SQL statement after modification:

Select top 500 A. keyname from bug01 a left join bug02 B on A. keyname = B. keyname

Where (A. keyname not in (select B. keyname from bug02 ))
Order by A. keyname ASC

Step 2. Alias. Do not underestimate the alias. Use a diagram to talk about the original SQL plan.

SQL statement after modification:

Select top 500 A. keyname from bug01 a left join bug02 B on A. keyname = B. keyname

Where (A. keyname not in (select C. keyname from bug02 C ))

Order by A. keyname ASC

Step.3 why do we need to use external services for direct filtering?

SQL statement after modification:

Select top 500 A. keyname from bug01
Where (A. keyname not in (select C. keyname from bug02 C ))
Order by A. keyname ASC

Step.4 according to the suggestions of luofer, the direct evolution of T

Select top 500 A. keyname from bug01 a limit t
Select B. keyname from bug02 B

Auto: http://www.cnblogs.com/dubing/archive/2011/11/11/2245836.html

Contact Us

The content source of this page is from Internet, which doesn't represent Alibaba Cloud's opinion; products and services mentioned on that page don't have any relationship with Alibaba Cloud.

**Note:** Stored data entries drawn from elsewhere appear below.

-- pv_equiv track=rewrite | github.com/kalyugwasi/Practice | 2645.minimum-additions-to-make-valid-string.py | addMinimum
-- ===== SOURCE A (Python) =====
-- def addMinimum(word: str) -> int:
--     it = 0
--     result = 0
--     while it < len(word):
--         if word[it:it+3] == "abc":
--             it +=3
--         elif word[it:it+2] in ["ab","bc","ac"]:
--             result +=1
--             it += 2
--         else:
--             result += 2
--             it += 1
--     return result
-- ===== SOURCE B (Python) =====
-- def addMinimum(word: str) -> int:
--     # closed form: 3 * (number of maximal "abc"-subsequence runs) - len(word)
--     if not word:
--         return 0
--     groups = 1
--     prev = word[0]
--     for ch in word[1:]:
--         if (prev, ch) not in (('a', 'b'), ('b', 'c'), ('a', 'c')):
--             groups += 1
--         prev = ch
--     return 3 * groups - len(word)
-- ===== Notes on version B (the rewrite author's own statement) =====
-- stated objective: simpler
-- what changed: Replaces the greedy scan that matches three-, two- and one-character substrings against pattern fragments with a single pass counting run boundaries between adjacent characters plus the closed form 3*groups - len(word); no slicing per step.
import Mathlib
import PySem

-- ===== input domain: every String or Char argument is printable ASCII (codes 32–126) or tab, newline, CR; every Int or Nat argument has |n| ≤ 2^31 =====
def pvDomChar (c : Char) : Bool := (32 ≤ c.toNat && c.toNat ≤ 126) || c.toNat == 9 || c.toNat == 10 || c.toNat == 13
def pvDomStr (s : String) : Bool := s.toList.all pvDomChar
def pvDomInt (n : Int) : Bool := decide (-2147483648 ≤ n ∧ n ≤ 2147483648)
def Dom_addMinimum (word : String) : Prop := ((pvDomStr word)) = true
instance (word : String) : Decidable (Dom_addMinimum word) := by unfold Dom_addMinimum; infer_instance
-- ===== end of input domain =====

-- B replaces A's greedy 3/2/1-character substring-matching scan with a single pass counting
-- run boundaries between adjacent characters plus the closed form 3*groups - len (simpler).


-- ===== PORT A =====
-- while it < len(word): match "abc" (skip 3), a pair of "ab"/"bc"/"ac" (+1, skip 2), else (+2, skip 1)
def addMinimumLoop (w : List Char) (it : Nat) (result : Int) : Int :=
  if it < w.length then
    if PySem.List.slice w (some (it : Int)) (some ((it : Int) + 3)) = ['a', 'b', 'c'] then
      addMinimumLoop w (it + 3) result
    else if PySem.List.slice w (some (it : Int)) (some ((it : Int) + 2)) ∈
        [['a', 'b'], ['b', 'c'], ['a', 'c']] then
      addMinimumLoop w (it + 2) (result + 1)
    else
      addMinimumLoop w (it + 1) (result + 2)
  else result
termination_by w.length - it

def addMinimum (word : String) : Int :=
  addMinimumLoop word.toList 0 0

-- ===== PORT B =====
def addMinimum_alt (word : String) : Int :=
  match word.toList with
  | [] => 0
  | x :: rest =>
    let st := rest.foldl
      (fun (st : Int × Char) ch =>
        (if (st.2, ch) ∈ [('a', 'b'), ('b', 'c'), ('a', 'c')] then st.1 else st.1 + 1, ch))
      (1, x)
    3 * st.1 - (x :: rest).length

-- ===== PRECONDITION & SPEC =====
def Spec_addMinimum (word : String) (out : Int) : Prop := out = addMinimum_alt word
instance (word : String) (out : Int) : Decidable (Spec_addMinimum word out) := by unfold Spec_addMinimum; infer_instance

-- ===== CLAIM (what is proved, stated in full; the proofs are below) =====
def Claim_equal_addMinimum : Prop := ∀ (word : String), Dom_addMinimum word → Spec_addMinimum word (addMinimum word)

-- ===== LEMMAS AND PROOFS =====

-- cost of the greedy scan, expressed structurally on the remaining suffix
def gcost : List Char → Int
  | [] => 0
  | [_] => 2
  | x :: y :: t =>
    if x = 'a' ∧ y = 'b' ∧ t.take 1 = ['c'] then gcost (t.drop 1)
    else if (x, y) ∈ [('a', 'b'), ('b', 'c'), ('a', 'c')] then 1 + gcost t
    else 2 + gcost (y :: t)
termination_by l => l.length
decreasing_by
  · simp; omega
  · simp
  · simp

-- number of run boundaries after a character p followed by the list
def breaksCount : Char → List Char → Int
  | _, [] => 0
  | p, y :: t => (if (p, y) ∈ [('a', 'b'), ('b', 'c'), ('a', 'c')] then 0 else 1) + breaksCount y t

def lastC : Char → List Char → Char
  | p, [] => p
  | _, y :: t => lastC y t

lemma foldB_eq (t : List Char) : ∀ (k : Int) (p : Char),
    t.foldl (fun (st : Int × Char) ch =>
        (if (st.2, ch) ∈ [('a', 'b'), ('b', 'c'), ('a', 'c')] then st.1 else st.1 + 1, ch)) (k, p)
      = (k + breaksCount p t, lastC p t) := by
  induction t with
  | nil => intro k p; simp [breaksCount, lastC]
  | cons y t ih =>
    intro k p
    simp only [List.foldl_cons, breaksCount, lastC]
    by_cases h : (p, y) ∈ [('a', 'b'), ('b', 'c'), ('a', 'c')]
    · rw [if_pos h, if_pos h, ih, Prod.mk.injEq]
      exact ⟨by ring, rfl⟩
    · rw [if_neg h, if_neg h, ih, Prod.mk.injEq]
      exact ⟨by ring, rfl⟩

lemma loop_eq_gcost (w : List Char) : ∀ (it : Nat) (r : Int),
    addMinimumLoop w it r = r + gcost (w.drop it) := by
  intro it r
  fun_induction addMinimumLoop w it r with
  | case1 it r hlt habc ih =>
    rw [ih]
    have h3 : w.drop (it + 3) = (w.drop it).drop 3 := by rw [List.drop_drop]
    rw [show ((it : Int) + 3) = ((it : Int) + ((3 : Nat) : Int)) from by norm_cast,
      PySem.List.slice_natCast_add] at habc
    rcases hd : w.drop it with _ | ⟨x, _ | ⟨y, t⟩⟩ <;> rw [hd] at habc <;> simp at habc
    obtain ⟨hx, hy, ht⟩ := habc
    rw [h3, hd, gcost]
    simp [hx, hy, ht]
  | case2 it r hlt habc hpair ih =>
    rw [ih]
    have h2 : w.drop (it + 2) = (w.drop it).drop 2 := by rw [List.drop_drop]
    rw [show ((it : Int) + 3) = ((it : Int) + ((3 : Nat) : Int)) from by norm_cast,
      PySem.List.slice_natCast_add] at habc
    rw [show ((it : Int) + 2) = ((it : Int) + ((2 : Nat) : Int)) from by norm_cast,
      PySem.List.slice_natCast_add] at hpair
    have hne : w.drop it ≠ [] := by
      intro h; rw [List.drop_eq_nil_iff] at h; omega
    rcases hd : w.drop it with _ | ⟨x, _ | ⟨y, t⟩⟩
    · exact absurd hd hne
    · rw [hd] at hpair; simp at hpair
    · rw [hd] at habc hpair
      simp at hpair
      have habc' : ¬ (x = 'a' ∧ y = 'b' ∧ t.take 1 = ['c']) := by
        intro ⟨hx, hy, ht⟩; rw [hx, hy] at habc; simp [ht] at habc
      rw [h2, hd, gcost]
      simp only [habc', if_false, List.drop_succ_cons, List.drop_zero]
      have : (x, y) ∈ [('a', 'b'), ('b', 'c'), ('a', 'c')] := by
        simp; tauto
      rw [if_pos this]; ring
  | case3 it r hlt habc hpair ih =>
    rw [ih]
    have h1 : w.drop (it + 1) = (w.drop it).drop 1 := by rw [List.drop_drop]
    rw [show ((it : Int) + 3) = ((it : Int) + ((3 : Nat) : Int)) from by norm_cast,
      PySem.List.slice_natCast_add] at habc
    rw [show ((it : Int) + 2) = ((it : Int) + ((2 : Nat) : Int)) from by norm_cast,
      PySem.List.slice_natCast_add] at hpair
    have hne : w.drop it ≠ [] := by
      intro h; rw [List.drop_eq_nil_iff] at h; omega
    rcases hd : w.drop it with _ | ⟨x, _ | ⟨y, t⟩⟩
    · exact absurd hd hne
    · rw [h1, hd]; simp [gcost]
    · rw [hd] at habc hpair
      simp at hpair
      have habc' : ¬ (x = 'a' ∧ y = 'b' ∧ t.take 1 = ['c']) := by
        intro ⟨hx, hy, ht⟩; rw [hx, hy] at habc; simp [ht] at habc
      have hp' : ¬ ((x, y) ∈ [('a', 'b'), ('b', 'c'), ('a', 'c')]) := by
        simp; tauto
      rw [h1, hd, gcost]
      simp only [habc', if_false, hp', List.drop_succ_cons, List.drop_zero]
      ring
  | case4 it r hge =>
    have hnil : w.drop it = [] := List.drop_eq_nil_iff.mpr (by omega)
    simp [hnil, gcost]

lemma gcost_closed (w : List Char) : ∀ (x : Char) (rest : List Char), w = x :: rest →
    gcost w = 3 * (1 + breaksCount x rest) - w.length := by
  fun_induction gcost w with
  | case1 => intro x rest h; simp at h
  | case2 c => intro x rest h
               obtain ⟨hx, hr⟩ := List.cons.injEq .. ▸ h
               subst hr; simp [breaksCount]
  | case3 x y t habc ih =>
    intro x' rest h
    obtain ⟨hx, hy, ht⟩ := habc
    subst hx hy
    rcases t with _ | ⟨z, t'⟩ <;> simp at ht
    subst ht
    obtain ⟨hx', hr⟩ := List.cons.injEq .. ▸ h
    subst hx' hr
    simp only [List.drop_succ_cons, List.drop_zero] at ih ⊢
    rcases t' with _ | ⟨u, t''⟩
    · simp [gcost, breaksCount]
    · rw [ih u t'' rfl]
      simp [breaksCount]
      ring
  | case4 x y t habc hpair ih =>
    intro x' rest h
    obtain ⟨hx', hr⟩ := List.cons.injEq .. ▸ h
    subst hx' hr
    rcases t with _ | ⟨z, t'⟩
    · simp at hpair
      simp [gcost, breaksCount, hpair]
    · rw [ih z t' rfl]
      have hyz : (y, z) ∉ ([('a', 'b'), ('b', 'c'), ('a', 'c')] : List (Char × Char)) := by
        intro hm
        simp only [List.mem_cons, List.not_mem_nil, or_false, Prod.mk.injEq] at hpair hm
        apply habc
        rcases hm with ⟨hy, hz⟩ | ⟨hy, hz⟩ | ⟨hy, hz⟩ <;>
          rcases hpair with ⟨hx, hy2⟩ | ⟨hx, hy2⟩ | ⟨hx, hy2⟩ <;> subst_vars <;> simp_all
      simp [breaksCount, hpair, hyz]
      ring
  | case5 x y t habc hpair ih =>
    intro x' rest h
    obtain ⟨hx', hr⟩ := List.cons.injEq .. ▸ h
    subst hx' hr
    rw [ih y t rfl]
    simp [breaksCount, hpair]
    ring

-- ===== VERDICT (by name: the statement is the Claim_ definition above) =====
theorem addMinimum_spec : Claim_equal_addMinimum := by
  intro word _
  unfold Spec_addMinimum addMinimum addMinimum_alt
  rcases hw : word.toList with _ | ⟨x, rest⟩
  · rw [loop_eq_gcost]; simp [gcost]
  · rw [loop_eq_gcost]
    simp only [List.drop_zero, foldB_eq]
    rw [gcost_closed (x :: rest) x rest rfl]
    simp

If the content of the page makes you feel confusing, please write us an email, we will handle the problem within 5 days after receiving your email.

If you find any instances of plagiarism from the community, please send an email to: info-contact@alibabacloud.com and provide relevant evidence. A staff member will contact you within 5 working days.

A Free Trial That Lets You Build Big!

Start building with 50+ products and up to 12 months usage for Elastic Compute Service

  • Sales Support

    1 on 1 presale consultation

  • After-Sales Support

    24/7 Technical Support 6 Free Tickets per Quarter Faster Response

  • Alibaba Cloud offers highly flexible support services tailored to meet your exact needs.